▶ **What the exercise asks**: In the data that follows, find the line with "obtain ⟨d, prev, run⟩ := stB"; transcribe it, every later line up to the one with "unfold check_size maxRuns", and that line as well, exactly and with no others.

▶ **Records supplied**:
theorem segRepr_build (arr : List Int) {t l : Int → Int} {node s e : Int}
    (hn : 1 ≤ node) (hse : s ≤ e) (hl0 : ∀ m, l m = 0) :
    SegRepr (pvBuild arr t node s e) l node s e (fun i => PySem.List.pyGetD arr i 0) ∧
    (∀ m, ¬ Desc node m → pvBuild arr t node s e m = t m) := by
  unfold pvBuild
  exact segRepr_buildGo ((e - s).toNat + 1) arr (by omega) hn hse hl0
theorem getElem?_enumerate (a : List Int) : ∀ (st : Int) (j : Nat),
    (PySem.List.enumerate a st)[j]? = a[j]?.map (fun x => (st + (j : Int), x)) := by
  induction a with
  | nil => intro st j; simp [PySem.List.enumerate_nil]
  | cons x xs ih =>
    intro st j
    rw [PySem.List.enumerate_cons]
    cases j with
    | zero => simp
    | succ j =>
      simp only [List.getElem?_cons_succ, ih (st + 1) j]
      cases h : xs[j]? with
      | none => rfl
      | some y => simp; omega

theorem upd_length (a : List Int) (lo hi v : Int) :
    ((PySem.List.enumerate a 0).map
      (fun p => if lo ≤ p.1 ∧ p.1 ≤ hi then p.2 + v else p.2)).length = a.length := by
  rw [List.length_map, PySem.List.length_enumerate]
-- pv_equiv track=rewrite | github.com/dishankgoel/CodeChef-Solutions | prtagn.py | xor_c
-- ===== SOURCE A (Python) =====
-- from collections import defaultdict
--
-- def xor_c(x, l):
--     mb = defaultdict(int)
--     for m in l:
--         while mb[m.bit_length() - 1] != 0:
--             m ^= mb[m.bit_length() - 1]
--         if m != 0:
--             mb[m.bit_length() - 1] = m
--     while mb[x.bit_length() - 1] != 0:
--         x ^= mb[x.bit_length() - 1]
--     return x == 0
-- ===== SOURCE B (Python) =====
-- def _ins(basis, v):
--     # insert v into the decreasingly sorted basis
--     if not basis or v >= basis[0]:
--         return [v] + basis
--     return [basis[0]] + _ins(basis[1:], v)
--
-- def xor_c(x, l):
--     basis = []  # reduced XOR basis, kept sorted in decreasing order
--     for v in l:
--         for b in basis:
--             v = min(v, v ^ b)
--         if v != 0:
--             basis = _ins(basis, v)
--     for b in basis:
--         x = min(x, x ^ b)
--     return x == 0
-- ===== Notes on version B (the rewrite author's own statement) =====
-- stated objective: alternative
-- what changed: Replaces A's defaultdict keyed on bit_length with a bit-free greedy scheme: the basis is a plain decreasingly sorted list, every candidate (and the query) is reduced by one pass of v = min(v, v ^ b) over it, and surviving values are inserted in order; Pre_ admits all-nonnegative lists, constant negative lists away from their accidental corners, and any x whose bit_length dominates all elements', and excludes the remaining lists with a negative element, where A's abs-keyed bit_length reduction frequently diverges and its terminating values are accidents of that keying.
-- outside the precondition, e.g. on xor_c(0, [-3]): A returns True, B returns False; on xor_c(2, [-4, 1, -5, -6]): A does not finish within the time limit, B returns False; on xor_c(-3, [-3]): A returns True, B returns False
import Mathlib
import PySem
...
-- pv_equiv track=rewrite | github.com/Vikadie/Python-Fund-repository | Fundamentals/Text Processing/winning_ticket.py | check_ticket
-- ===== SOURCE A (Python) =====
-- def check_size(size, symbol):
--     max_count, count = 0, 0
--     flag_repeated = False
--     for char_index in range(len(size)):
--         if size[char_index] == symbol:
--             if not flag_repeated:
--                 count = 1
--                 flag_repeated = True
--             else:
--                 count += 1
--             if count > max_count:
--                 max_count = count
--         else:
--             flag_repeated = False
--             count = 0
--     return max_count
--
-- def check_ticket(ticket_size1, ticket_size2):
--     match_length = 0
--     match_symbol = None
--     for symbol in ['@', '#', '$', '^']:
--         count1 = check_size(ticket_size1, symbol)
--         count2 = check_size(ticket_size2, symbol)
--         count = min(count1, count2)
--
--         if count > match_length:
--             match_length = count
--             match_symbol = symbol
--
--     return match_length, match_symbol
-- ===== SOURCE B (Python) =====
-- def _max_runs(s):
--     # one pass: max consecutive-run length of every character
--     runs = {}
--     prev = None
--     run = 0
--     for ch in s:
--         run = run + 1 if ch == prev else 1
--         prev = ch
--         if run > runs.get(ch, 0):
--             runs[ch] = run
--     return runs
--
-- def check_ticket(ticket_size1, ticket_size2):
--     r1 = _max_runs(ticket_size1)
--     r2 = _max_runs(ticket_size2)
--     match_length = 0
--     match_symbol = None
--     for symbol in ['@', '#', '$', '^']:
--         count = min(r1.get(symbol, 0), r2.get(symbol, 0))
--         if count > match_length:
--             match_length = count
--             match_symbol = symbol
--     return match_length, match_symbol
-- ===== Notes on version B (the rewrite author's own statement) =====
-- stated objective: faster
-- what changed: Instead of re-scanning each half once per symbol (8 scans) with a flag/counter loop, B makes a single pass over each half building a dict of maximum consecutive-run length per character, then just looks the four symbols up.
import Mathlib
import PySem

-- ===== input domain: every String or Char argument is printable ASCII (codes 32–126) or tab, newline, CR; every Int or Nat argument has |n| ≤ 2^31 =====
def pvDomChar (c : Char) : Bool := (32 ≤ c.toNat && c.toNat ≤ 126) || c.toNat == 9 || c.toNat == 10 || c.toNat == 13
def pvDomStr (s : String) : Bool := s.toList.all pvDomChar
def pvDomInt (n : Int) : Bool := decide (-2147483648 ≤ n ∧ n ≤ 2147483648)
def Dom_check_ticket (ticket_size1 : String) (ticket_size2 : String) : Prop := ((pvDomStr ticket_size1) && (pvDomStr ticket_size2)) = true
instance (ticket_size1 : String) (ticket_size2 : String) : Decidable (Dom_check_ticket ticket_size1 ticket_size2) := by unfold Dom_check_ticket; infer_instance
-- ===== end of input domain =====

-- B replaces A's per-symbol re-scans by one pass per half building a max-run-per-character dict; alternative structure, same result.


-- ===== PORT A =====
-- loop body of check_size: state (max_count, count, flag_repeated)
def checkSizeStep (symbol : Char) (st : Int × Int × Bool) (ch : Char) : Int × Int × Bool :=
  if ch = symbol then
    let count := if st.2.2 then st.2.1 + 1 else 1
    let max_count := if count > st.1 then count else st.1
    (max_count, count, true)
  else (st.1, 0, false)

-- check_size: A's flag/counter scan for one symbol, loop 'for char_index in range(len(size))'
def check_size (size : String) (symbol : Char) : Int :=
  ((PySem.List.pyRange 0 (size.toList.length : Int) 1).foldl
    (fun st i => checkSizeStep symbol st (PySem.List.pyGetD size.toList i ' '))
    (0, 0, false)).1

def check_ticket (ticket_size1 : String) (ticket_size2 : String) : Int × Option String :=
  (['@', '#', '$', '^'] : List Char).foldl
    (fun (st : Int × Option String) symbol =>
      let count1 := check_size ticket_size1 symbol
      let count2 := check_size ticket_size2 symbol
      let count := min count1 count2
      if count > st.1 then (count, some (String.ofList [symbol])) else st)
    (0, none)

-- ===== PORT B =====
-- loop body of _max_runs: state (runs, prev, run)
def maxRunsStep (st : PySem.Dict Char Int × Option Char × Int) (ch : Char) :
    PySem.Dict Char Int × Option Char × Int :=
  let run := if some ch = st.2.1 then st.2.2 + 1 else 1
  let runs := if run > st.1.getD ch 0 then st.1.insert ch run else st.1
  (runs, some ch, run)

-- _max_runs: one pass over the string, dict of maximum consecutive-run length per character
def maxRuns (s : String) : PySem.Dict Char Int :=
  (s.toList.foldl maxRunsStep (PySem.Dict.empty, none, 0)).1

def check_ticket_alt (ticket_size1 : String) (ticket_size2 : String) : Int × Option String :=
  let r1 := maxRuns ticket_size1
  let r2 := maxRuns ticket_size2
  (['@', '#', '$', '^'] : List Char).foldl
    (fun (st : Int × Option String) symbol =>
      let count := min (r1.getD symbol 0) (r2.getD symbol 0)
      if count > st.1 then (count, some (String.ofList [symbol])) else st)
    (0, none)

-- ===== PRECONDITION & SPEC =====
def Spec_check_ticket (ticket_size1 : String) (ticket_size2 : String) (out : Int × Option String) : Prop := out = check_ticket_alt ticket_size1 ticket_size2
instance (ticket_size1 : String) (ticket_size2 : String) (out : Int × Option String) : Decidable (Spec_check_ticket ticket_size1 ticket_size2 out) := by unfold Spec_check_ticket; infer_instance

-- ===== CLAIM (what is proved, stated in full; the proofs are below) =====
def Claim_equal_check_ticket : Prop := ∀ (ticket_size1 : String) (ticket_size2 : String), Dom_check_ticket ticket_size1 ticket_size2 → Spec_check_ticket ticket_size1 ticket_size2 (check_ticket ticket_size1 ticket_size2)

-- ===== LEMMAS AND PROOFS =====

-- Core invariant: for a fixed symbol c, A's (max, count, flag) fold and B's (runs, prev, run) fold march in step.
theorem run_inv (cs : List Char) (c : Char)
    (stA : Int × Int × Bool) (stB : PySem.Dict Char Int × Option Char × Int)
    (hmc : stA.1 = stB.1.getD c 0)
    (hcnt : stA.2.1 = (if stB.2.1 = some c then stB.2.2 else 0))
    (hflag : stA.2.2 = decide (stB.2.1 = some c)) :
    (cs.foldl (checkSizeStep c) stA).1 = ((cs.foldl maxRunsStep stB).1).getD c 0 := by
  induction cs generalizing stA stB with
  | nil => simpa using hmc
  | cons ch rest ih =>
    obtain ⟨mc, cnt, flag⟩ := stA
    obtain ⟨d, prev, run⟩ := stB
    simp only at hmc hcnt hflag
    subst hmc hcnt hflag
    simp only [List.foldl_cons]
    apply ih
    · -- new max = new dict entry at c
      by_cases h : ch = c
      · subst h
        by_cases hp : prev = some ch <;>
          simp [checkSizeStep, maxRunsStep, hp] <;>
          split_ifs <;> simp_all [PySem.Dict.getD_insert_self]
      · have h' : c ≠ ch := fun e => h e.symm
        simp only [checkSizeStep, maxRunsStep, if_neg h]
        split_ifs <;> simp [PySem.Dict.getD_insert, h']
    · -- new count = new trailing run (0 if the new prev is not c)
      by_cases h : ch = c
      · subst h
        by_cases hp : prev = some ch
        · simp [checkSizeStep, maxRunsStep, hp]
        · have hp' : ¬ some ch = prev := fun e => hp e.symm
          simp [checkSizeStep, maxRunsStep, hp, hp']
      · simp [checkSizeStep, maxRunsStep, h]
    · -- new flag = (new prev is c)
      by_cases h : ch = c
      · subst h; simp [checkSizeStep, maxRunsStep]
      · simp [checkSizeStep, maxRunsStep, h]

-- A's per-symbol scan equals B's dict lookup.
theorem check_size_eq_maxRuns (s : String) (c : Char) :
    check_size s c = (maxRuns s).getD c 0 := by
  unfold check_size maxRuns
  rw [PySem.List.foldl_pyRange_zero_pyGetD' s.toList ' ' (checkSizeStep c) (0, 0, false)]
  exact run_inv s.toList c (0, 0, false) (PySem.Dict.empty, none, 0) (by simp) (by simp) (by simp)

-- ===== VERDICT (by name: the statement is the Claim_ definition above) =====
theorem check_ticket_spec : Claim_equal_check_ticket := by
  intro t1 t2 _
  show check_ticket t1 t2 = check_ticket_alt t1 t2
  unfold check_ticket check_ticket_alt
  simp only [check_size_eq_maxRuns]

▶ **Answer box**:
    obtain ⟨d, prev, run⟩ := stB
    simp only at hmc hcnt hflag
    subst hmc hcnt hflag
    simp only [List.foldl_cons]
    apply ih
    · -- new max = new dict entry at c
      by_cases h : ch = c
      · subst h
        by_cases hp : prev = some ch <;>
          simp [checkSizeStep, maxRunsStep, hp] <;>
          split_ifs <;> simp_all [PySem.Dict.getD_insert_self]
      · have h' : c ≠ ch := fun e => h e.symm
        simp only [checkSizeStep, maxRunsStep, if_neg h]
        split_ifs <;> simp [PySem.Dict.getD_insert, h']
    · -- new count = new trailing run (0 if the new prev is not c)
      by_cases h : ch = c
      · subst h
        by_cases hp : prev = some ch
        · simp [checkSizeStep, maxRunsStep, hp]
        · have hp' : ¬ some ch = prev := fun e => hp e.symm
          simp [checkSizeStep, maxRunsStep, hp, hp']
      · simp [checkSizeStep, maxRunsStep, h]
    · -- new flag = (new prev is c)
      by_cases h : ch = c
      · subst h; simp [checkSizeStep, maxRunsStep]
      · simp [checkSizeStep, maxRunsStep, h]

-- A's per-symbol scan equals B's dict lookup.
theorem check_size_eq_maxRuns (s : String) (c : Char) :
    check_size s c = (maxRuns s).getD c 0 := by
  unfold check_size maxRuns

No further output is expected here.